The complete chloroplast genomes of Polygonatum hunanense, P. verticillatum, and P. caulialatum and their phylogenetic positions

Qing-Dong Ma a,b,c, Hong-Jing Zhang a,b, Yan-Ran Qi a,b, Zheng-You Yin a, Dong-Yang Yi a,b,c,, Si-Rong Yi a,b,c,
PMCID: PMC11164183  PMID: 38859915

Abstract

Polygonatum hunanense H.H. Liu & B.Z. Wang (2021) and P. verticillatum (L.) All. (1875) have been widely used as foods and as folk medicines in China and India, and P. caulialatum S. R. Yi (2021) has recently been described as a new medical plant in China. There is at present a lack of genome information regarding the species. Hence, this study reports the complete chloroplast genomes of the three species. The genomes of P. hunanense, P. verticillatum, and P. caulialatum were 155,583 bp, 155,650 bp, and 155,352 bp in length, respectively. They contained large single-copy (LSC) regions of 84,412 bp, 84,404 bp, and 84,285 bp, small single-copy (SSC) regions of 18,427 bp, 18,416 bp, and 18,463 bp, and a pair of inverted repeats of 26,372 bp, 26,415 bp, and 26,302 bp, respectively. The chloroplast genomes of P. hunanense, P. verticillatum, and P. caulialatum had 133 (103 unique) genes, consisting of 87 protein-coding genes, 38 ribosomal ribonucleic acid (RNA) genes, and eight transfer RNA genes, respectively. A maximum-likelihood phylogenetic tree showed that P. kingianum Coll. et Hemsl. var. grandifolium D.M. Liu & W.Z. Zeng (1991) was closer to P. cyrtonema Hua (1892) rather than to P. kingianum Coll. et Hemsl. (1890), further supporting its status as a unique species of the genus. Moreover, P. verticillatum was separated from the easily confused herb P. cirrhifolium (Wall.) Royle (1839), while P. caulialatum was closest to P. humile Fisch. ex Maxim. (1859).
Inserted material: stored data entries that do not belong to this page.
-- pv_equiv track=rewrite | github.com/showjim/STDFReader | src/analysis.py | _list_duplicates_of
-- ===== SOURCE A (Python) =====
-- def _list_duplicates_of(seq, item, start_index):
--     """Find first duplicate pair of item in seq."""
--     start_at = -1
--     locs = []
--     while True:
--         try:
--             loc = seq.index(item, start_at + 1)
--         except ValueError:
--             break
--         else:
--             locs.append(start_index + loc)
--             start_at = loc
--             if len(locs) == 2:
--                 break
--     return locs
-- ===== SOURCE B (Python) =====
-- def _list_duplicates_of(seq, item, start_index):
--     """Find first duplicate pair of item in seq."""
--     return [start_index + i for i, x in enumerate(seq) if x == item][:2]
-- ===== Notes on version B (the rewrite author's own statement) =====
-- stated objective: idiomatic
-- what changed: Replaced the while-True loop with try/except around resumed seq.index(item, start+1) calls and a break-at-two accumulator by a staged formulation: one comprehension collecting ALL matching positions, then slicing the first two with [:2].
import Mathlib
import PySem

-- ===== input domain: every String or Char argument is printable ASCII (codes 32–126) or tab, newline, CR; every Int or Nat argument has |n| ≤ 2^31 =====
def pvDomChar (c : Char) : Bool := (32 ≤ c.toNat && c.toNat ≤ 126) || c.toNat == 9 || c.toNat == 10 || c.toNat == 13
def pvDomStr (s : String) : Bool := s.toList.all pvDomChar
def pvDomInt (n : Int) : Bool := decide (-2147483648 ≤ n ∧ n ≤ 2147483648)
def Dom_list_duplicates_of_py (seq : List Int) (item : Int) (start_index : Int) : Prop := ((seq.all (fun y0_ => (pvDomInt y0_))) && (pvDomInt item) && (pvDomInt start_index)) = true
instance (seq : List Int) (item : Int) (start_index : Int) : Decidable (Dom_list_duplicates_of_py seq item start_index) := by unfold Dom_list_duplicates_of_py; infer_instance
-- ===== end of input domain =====

-- B replaces A's while/try/except loop of resumed seq.index calls by a staged formulation:
-- collect ALL matching positions with a comprehension, then take the first two with [:2] (same O(n), plainer).

-- ===== PORT A =====
-- seq.index(item, start) for a Nat start: first index ≥ start holding item, none = ValueError (exact)
def pyIndexFrom (seq : List Int) (item : Int) (start : Nat) : Option Nat :=
  (PySem.List.index? (seq.drop start) item).map (· + start)

-- A's while-loop performs at most two successful .index calls (it breaks when len(locs) == 2),
-- so it is transcribed as exactly those two iterations with the same intermediate values.
def list_duplicates_of_py (seq : List Int) (item : Int) (start_index : Int) : List Int :=
  -- iteration 1: start_at = -1, locs = []
  match pyIndexFrom seq item 0 with
  | none => []                                   -- ValueError: break with locs = []
  | some loc =>
    -- locs = [start_index + loc]; len(locs) = 1 ≠ 2, loop again with start_at = loc
    match pyIndexFrom seq item (loc + 1) with
    | none => [start_index + (loc : Int)]        -- ValueError: break
    | some loc2 => [start_index + (loc : Int), start_index + (loc2 : Int)]  -- len = 2: break

-- ===== PORT B =====
-- the comprehension [start_index + i for i, x in enumerate(seq) if x == item], then the slice [:2]
def list_duplicates_of_py_alt (seq : List Int) (item : Int) (start_index : Int) : List Int :=
  PySem.List.slice
    ((PySem.List.enumerate seq 0).filterMap
      (fun p => if p.2 = item then some (start_index + p.1) else none))
    none (some 2)

-- ===== PRECONDITION & SPEC =====
def Spec_list_duplicates_of_py (seq : List Int) (item : Int) (start_index : Int) (out : List Int) : Prop := out = list_duplicates_of_py_alt seq item start_index
instance (seq : List Int) (item : Int) (start_index : Int) (out : List Int) : Decidable (Spec_list_duplicates_of_py seq item start_index out) := by unfold Spec_list_duplicates_of_py; infer_instance

-- ===== CLAIM (what is proved, stated in full; the proofs are below) =====
def Claim_equal_list_duplicates_of_py : Prop := ∀ (seq : List Int) (item : Int) (start_index : Int), Dom_list_duplicates_of_py seq item start_index → Spec_list_duplicates_of_py seq item start_index (list_duplicates_of_py seq item start_index)

-- ===== LEMMAS AND PROOFS =====

-- the full list of match positions decomposes at the first occurrence found by index?
theorem filterMap_enum_eq (item start_index : Int) (seq : List Int) :
    ∀ (s : Int),
      (PySem.List.enumerate seq s).filterMap
          (fun p => if p.2 = item then some (start_index + p.1) else none) =
        match PySem.List.index? seq item with
        | none => []
        | some l => (start_index + s + (l : Int)) ::
            (PySem.List.enumerate (seq.drop (l + 1)) (s + (l : Int) + 1)).filterMap
              (fun p => if p.2 = item then some (start_index + p.1) else none) := by
  induction seq with
  | nil => intro s; simp [PySem.List.enumerate_nil, PySem.List.index?]
  | cons x xs ih =>
    intro s
    rw [PySem.List.enumerate_cons]
    by_cases hx : x = item
    · subst hx
      rw [PySem.List.index?_cons_self]
      simp
    · rw [PySem.List.index?_cons_of_ne _ hx]
      simp only [List.filterMap_cons, if_neg hx]
      rw [ih (s + 1)]
      cases h : PySem.List.index? xs item with
      | none => simp
      | some l =>
        simp only [Option.map_some, List.drop_succ_cons]
        have e1 : ((l + 1 : Nat) : Int) = (l : Int) + 1 := by push_cast; ring
        rw [e1]
        have e2 : start_index + (s + 1) + (l : Int) = start_index + s + ((l : Int) + 1) := by ring
        have e3 : s + 1 + (l : Int) + 1 = s + ((l : Int) + 1) + 1 := by ring
        rw [e2, e3]

-- ===== VERDICT (by name: the statement is the Claim_ definition above) =====
theorem list_duplicates_of_py_spec : Claim_equal_list_duplicates_of_py := by
  intro seq item start_index _
  unfold Spec_list_duplicates_of_py list_duplicates_of_py list_duplicates_of_py_alt pyIndexFrom
  rw [PySem.List.slice_to _ (by omega : (0:Int) ≤ 2)]
  rw [filterMap_enum_eq]
  simp only [List.drop_zero]
  cases h1 : PySem.List.index? seq item with
  | none => simp
  | some l1 =>
    simp only [Option.map_some]
    rw [filterMap_enum_eq]
    cases h2 : PySem.List.index? (seq.drop (l1 + 1)) item with
    | none => simp
    | some l2 =>
      simp only [Option.map_some]
      rw [show ∀ (c d : Int) (r : List Int), List.take (Int.toNat 2) (c :: d :: r) = [c, d] from fun _ _ _ => rfl]
      simp only [List.cons.injEq, and_true]
      exact ⟨by push_cast; ring, by push_cast; ring⟩
theorem foldl_firsts_eq_chop (L acc : List (Int × String)) (q : Int × String) :
    L.foldl
      (fun acc p =>
        if acc.isEmpty || !((PySem.List.pyGetD acc (-1) ((0 : Int), "")).2 == p.2) then
          acc ++ [p]
        else acc)
      (acc ++ [q]) = (acc ++ [q]) ++ chop q.2 L := by
  induction L generalizing acc q with
  | nil => simp [chop]
  | cons p L ih =>
    rw [List.foldl_cons]
    have hne : (acc ++ [q]).isEmpty = false := by simp
    rw [hne, pyGetD_append_neg_one]
    by_cases hpq : q.2 = p.2
    · have hb : (q.2 == p.2) = true := beq_iff_eq.mpr hpq
      simp only [hb, Bool.not_true, Bool.or_false, Bool.false_eq_true, if_false]
      rw [ih, chop, if_pos (beq_iff_eq.mpr hpq.symm)]
    · have hb : (q.2 == p.2) = false := beq_eq_false_iff_ne.mpr hpq
      have hc : chop q.2 (p :: L) = p :: chop p.2 L := by
        rw [chop, if_neg (by simp [beq_eq_false_iff_ne.mpr (Ne.symm hpq)])]
      simp only [hb, Bool.not_false, Bool.or_true, if_true]
      have h2 := ih (acc := acc ++ [q]) (q := p)
      rw [h2, hc]
      simp

theorem firsts_eq (L : List (Int × String)) :
    L.foldl
      (fun acc p =>
        if acc.isEmpty || !((PySem.List.pyGetD acc (-1) ((0 : Int), "")).2 == p.2) then
          acc ++ [p]
        else acc)
      [] = match L with
           | [] => []
           | p :: rest => p :: chop p.2 rest := by
  cases L with
  | nil => rfl
  | cons p rest =>
    rw [List.foldl_cons]
    have h0 : (([] : List (Int × String)).isEmpty || !((PySem.List.pyGetD ([] : List (Int × String)) (-1) ((0 : Int), "")).2 == p.2)) = true := by
      simp
    rw [if_pos h0]
    have := foldl_firsts_eq_chop rest [] p
    simpa using this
This research provides a foundation for further study of these herbs.

Keywords: Chloroplast genome, Polygonatum hunanense, Polygonatum kingianum var. grandifolium, Polygonatum verticillatum, Polygonatum caulialatum

Introduction

Polygonati rhizoma has been employed as a tonic and a traditional Chinese medicine for over 2000 years, being registered in the Chinese Pharmacopoeia as ‘Huang Jing’ and comprising Polygonatum kingianum Coll.et Hemsl. (1890), P. sibiricum Red. (1812), and P. cyrtonema Hua (1892) (Jiang et al. 2022). In addition, there are more than 10 species of Polygonatum that are cultivated, produced, and sold as medical plants in Chinese markets (Yang et al. 2020).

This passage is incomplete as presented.